• **Source records**:
========================

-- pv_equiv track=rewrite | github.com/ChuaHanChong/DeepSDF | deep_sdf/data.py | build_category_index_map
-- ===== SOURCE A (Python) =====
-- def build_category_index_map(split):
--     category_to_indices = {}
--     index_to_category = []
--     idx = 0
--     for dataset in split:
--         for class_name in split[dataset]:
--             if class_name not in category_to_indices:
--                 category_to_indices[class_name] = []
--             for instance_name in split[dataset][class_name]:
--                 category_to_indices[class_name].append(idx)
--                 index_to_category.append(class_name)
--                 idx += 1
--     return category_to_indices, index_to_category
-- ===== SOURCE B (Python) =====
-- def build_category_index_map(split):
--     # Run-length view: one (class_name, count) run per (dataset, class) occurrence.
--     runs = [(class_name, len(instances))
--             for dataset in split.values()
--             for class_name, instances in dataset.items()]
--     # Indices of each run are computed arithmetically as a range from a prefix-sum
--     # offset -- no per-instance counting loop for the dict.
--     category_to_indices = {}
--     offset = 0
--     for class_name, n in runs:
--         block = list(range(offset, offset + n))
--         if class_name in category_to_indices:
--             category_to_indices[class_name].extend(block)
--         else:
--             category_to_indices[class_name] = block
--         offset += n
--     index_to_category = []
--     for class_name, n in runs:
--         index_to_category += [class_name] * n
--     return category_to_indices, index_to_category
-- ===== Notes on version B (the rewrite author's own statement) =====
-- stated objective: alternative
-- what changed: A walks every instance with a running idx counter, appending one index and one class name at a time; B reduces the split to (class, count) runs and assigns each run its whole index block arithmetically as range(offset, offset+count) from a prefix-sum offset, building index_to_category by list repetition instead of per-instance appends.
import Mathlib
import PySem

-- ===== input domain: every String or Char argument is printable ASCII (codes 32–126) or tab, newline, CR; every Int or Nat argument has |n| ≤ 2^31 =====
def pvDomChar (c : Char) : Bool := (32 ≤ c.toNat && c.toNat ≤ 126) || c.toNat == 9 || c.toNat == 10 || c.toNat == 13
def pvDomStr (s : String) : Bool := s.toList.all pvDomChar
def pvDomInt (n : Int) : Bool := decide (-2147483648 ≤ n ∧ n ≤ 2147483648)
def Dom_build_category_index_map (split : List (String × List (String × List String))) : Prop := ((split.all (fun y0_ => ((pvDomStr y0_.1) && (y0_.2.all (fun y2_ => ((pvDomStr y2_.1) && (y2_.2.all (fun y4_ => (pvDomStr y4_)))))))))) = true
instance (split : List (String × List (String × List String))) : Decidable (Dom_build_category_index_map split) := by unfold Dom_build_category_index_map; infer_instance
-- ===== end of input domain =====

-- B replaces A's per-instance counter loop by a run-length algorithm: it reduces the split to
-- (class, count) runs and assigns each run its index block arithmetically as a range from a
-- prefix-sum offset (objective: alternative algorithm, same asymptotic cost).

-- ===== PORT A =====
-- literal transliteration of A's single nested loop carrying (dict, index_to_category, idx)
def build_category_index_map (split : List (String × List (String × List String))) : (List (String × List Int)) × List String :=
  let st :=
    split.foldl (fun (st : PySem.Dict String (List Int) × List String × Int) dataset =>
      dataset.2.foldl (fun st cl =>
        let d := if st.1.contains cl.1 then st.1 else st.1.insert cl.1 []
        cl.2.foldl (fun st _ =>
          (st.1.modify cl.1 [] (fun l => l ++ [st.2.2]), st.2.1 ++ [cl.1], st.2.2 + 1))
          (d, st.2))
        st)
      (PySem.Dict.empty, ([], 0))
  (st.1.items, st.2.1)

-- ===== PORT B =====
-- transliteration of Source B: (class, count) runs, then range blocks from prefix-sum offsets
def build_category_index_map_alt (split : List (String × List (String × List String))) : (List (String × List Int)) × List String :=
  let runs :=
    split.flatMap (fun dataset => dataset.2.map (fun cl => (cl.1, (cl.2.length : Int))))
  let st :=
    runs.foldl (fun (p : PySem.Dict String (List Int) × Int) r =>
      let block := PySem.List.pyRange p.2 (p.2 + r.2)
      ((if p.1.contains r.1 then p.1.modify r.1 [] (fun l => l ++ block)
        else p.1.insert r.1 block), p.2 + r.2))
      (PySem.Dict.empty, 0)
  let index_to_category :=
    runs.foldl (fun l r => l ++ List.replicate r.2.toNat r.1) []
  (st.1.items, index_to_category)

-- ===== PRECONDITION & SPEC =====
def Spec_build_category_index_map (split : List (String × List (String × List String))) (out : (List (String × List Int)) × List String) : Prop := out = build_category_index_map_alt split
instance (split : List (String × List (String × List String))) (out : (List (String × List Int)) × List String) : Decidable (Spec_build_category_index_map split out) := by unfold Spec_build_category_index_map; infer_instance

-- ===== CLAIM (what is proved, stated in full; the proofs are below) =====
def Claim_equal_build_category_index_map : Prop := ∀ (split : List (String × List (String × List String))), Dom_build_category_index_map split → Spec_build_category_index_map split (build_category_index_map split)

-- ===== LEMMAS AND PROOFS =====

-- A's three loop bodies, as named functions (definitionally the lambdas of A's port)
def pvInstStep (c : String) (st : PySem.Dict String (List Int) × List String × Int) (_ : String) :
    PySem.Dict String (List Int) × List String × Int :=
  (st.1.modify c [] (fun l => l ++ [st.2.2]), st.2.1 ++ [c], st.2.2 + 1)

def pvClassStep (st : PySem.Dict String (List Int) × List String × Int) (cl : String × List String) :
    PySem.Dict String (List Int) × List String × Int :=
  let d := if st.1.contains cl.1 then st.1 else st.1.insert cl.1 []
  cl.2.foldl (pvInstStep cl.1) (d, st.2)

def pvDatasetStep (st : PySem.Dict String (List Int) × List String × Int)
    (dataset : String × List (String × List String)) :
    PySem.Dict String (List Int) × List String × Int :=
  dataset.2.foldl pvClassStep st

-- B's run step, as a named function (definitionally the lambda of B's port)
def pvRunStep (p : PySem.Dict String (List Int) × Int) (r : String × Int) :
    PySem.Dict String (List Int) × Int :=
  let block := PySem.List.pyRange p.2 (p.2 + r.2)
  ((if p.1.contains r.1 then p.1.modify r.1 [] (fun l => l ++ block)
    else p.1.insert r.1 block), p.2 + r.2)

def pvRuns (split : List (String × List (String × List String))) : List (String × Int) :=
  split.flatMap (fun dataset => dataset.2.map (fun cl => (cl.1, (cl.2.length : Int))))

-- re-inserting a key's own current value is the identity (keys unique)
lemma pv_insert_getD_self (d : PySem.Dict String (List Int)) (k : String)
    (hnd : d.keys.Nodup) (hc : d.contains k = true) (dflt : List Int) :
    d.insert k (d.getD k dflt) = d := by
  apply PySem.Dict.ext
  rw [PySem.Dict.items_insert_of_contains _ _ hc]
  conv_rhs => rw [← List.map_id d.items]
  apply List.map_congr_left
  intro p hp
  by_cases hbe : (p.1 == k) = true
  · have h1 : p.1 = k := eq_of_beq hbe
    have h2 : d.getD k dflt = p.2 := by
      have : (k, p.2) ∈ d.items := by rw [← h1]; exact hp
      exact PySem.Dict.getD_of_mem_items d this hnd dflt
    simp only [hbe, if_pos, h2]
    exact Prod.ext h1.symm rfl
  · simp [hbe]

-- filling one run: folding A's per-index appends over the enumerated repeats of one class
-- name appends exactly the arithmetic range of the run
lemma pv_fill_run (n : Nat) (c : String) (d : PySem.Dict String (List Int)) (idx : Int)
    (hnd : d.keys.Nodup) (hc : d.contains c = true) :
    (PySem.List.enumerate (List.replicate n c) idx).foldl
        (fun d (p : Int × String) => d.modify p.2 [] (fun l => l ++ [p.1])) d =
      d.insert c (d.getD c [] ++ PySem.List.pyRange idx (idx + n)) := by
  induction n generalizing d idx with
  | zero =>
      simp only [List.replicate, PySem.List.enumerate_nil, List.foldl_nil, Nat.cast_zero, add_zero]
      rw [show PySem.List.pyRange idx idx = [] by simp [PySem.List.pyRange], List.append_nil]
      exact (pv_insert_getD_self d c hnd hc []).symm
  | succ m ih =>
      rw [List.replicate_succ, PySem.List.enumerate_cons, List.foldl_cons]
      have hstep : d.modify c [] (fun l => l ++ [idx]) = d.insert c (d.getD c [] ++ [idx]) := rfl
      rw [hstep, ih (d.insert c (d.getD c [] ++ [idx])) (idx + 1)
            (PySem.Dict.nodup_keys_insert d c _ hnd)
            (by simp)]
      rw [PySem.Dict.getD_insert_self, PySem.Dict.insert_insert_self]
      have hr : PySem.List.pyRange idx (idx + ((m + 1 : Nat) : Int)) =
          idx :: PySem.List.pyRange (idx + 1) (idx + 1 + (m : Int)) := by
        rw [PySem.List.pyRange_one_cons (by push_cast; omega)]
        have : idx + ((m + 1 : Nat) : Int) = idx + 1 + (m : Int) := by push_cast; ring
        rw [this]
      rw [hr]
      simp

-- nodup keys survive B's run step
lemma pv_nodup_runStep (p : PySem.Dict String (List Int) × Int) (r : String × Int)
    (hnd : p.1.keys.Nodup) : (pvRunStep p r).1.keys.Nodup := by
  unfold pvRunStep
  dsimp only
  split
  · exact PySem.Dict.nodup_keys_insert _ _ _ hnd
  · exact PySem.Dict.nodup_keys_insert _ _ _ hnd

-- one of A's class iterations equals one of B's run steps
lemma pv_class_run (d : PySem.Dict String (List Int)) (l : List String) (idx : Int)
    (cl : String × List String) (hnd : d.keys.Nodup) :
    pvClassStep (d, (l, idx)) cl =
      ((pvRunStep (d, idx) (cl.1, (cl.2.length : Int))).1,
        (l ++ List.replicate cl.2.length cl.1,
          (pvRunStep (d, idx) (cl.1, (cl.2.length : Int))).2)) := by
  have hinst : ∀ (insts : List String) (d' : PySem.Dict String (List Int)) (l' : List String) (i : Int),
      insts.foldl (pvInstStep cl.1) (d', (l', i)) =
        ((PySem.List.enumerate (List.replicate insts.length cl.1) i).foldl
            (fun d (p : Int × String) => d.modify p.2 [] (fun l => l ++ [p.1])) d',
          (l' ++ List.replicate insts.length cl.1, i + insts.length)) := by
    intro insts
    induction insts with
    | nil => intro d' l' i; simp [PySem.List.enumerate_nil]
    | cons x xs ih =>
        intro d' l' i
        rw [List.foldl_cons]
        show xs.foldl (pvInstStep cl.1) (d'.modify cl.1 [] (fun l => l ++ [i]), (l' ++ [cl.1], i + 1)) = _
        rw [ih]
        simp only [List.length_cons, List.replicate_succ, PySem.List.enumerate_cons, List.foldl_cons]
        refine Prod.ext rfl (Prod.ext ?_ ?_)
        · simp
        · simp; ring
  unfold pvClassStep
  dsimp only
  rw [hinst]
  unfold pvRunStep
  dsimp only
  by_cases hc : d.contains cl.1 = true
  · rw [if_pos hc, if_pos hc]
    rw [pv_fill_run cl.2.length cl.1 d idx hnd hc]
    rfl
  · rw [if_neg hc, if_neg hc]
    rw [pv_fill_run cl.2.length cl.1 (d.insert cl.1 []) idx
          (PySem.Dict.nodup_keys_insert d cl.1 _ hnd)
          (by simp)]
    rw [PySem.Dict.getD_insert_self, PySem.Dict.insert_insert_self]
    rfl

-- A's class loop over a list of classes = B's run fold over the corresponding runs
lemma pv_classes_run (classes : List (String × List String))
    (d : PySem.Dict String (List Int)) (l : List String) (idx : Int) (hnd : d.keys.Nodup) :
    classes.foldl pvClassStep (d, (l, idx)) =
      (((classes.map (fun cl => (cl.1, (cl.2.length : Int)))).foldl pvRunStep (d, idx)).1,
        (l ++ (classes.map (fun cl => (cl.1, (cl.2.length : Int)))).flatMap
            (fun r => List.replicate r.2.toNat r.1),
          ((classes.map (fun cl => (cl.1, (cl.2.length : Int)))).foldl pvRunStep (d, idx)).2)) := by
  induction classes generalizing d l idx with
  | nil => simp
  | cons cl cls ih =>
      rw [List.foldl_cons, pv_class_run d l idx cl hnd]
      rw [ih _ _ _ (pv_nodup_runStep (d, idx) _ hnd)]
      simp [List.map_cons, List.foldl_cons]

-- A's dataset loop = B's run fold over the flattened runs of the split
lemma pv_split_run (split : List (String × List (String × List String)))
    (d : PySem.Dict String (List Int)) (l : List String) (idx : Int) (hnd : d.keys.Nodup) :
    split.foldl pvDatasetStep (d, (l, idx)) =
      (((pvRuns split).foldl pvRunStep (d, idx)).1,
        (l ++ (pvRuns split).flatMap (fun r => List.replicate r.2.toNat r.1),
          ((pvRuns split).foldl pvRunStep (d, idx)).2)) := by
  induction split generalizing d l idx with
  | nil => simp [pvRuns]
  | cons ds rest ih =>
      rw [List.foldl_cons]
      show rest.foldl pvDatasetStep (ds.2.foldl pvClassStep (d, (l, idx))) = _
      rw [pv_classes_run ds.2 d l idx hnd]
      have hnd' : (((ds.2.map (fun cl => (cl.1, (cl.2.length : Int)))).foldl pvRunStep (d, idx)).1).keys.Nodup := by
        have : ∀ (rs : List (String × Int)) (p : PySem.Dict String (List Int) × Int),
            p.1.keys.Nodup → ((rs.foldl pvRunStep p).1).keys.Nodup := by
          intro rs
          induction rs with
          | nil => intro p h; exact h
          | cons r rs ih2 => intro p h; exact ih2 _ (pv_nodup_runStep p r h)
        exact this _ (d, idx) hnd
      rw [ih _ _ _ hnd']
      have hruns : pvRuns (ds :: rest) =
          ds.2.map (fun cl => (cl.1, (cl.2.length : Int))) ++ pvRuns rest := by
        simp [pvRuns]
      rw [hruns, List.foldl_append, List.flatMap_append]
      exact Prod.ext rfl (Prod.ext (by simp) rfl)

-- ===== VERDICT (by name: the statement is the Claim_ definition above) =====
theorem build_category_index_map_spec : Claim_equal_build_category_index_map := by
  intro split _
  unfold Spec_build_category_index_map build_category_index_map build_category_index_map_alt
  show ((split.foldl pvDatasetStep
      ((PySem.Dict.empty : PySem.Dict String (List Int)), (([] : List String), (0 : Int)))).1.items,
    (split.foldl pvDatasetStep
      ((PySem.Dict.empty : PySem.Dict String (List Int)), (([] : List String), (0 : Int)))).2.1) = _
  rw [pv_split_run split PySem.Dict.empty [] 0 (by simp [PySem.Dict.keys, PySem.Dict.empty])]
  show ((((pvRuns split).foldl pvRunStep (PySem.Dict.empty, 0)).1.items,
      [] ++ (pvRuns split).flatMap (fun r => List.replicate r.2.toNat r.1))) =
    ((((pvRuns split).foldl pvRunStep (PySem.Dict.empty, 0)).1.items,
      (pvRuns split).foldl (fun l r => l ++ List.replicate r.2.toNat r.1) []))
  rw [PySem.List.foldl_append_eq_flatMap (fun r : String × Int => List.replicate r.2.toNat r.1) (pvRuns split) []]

========================

• **Task directions**: Beginning with the line containing "offset += n" and ending with the line containing "def pvDomInt (n", extract those lines exactly from the listing above, and only those.

• **Exercise answer**:
--         offset += n
--     index_to_category = []
--     for class_name, n in runs:
--         index_to_category += [class_name] * n
--     return category_to_indices, index_to_category
-- ===== Notes on version B (the rewrite author's own statement) =====
-- stated objective: alternative
-- what changed: A walks every instance with a running idx counter, appending one index and one class name at a time; B reduces the split to (class, count) runs and assigns each run its whole index block arithmetically as range(offset, offset+count) from a prefix-sum offset, building index_to_category by list repetition instead of per-instance appends.
import Mathlib
import PySem

-- ===== input domain: every String or Char argument is printable ASCII (codes 32–126) or tab, newline, CR; every Int or Nat argument has |n| ≤ 2^31 =====
def pvDomChar (c : Char) : Bool := (32 ≤ c.toNat && c.toNat ≤ 126) || c.toNat == 9 || c.toNat == 10 || c.toNat == 13
def pvDomStr (s : String) : Bool := s.toList.all pvDomChar
def pvDomInt (n : Int) : Bool := decide (-2147483648 ≤ n ∧ n ≤ 2147483648)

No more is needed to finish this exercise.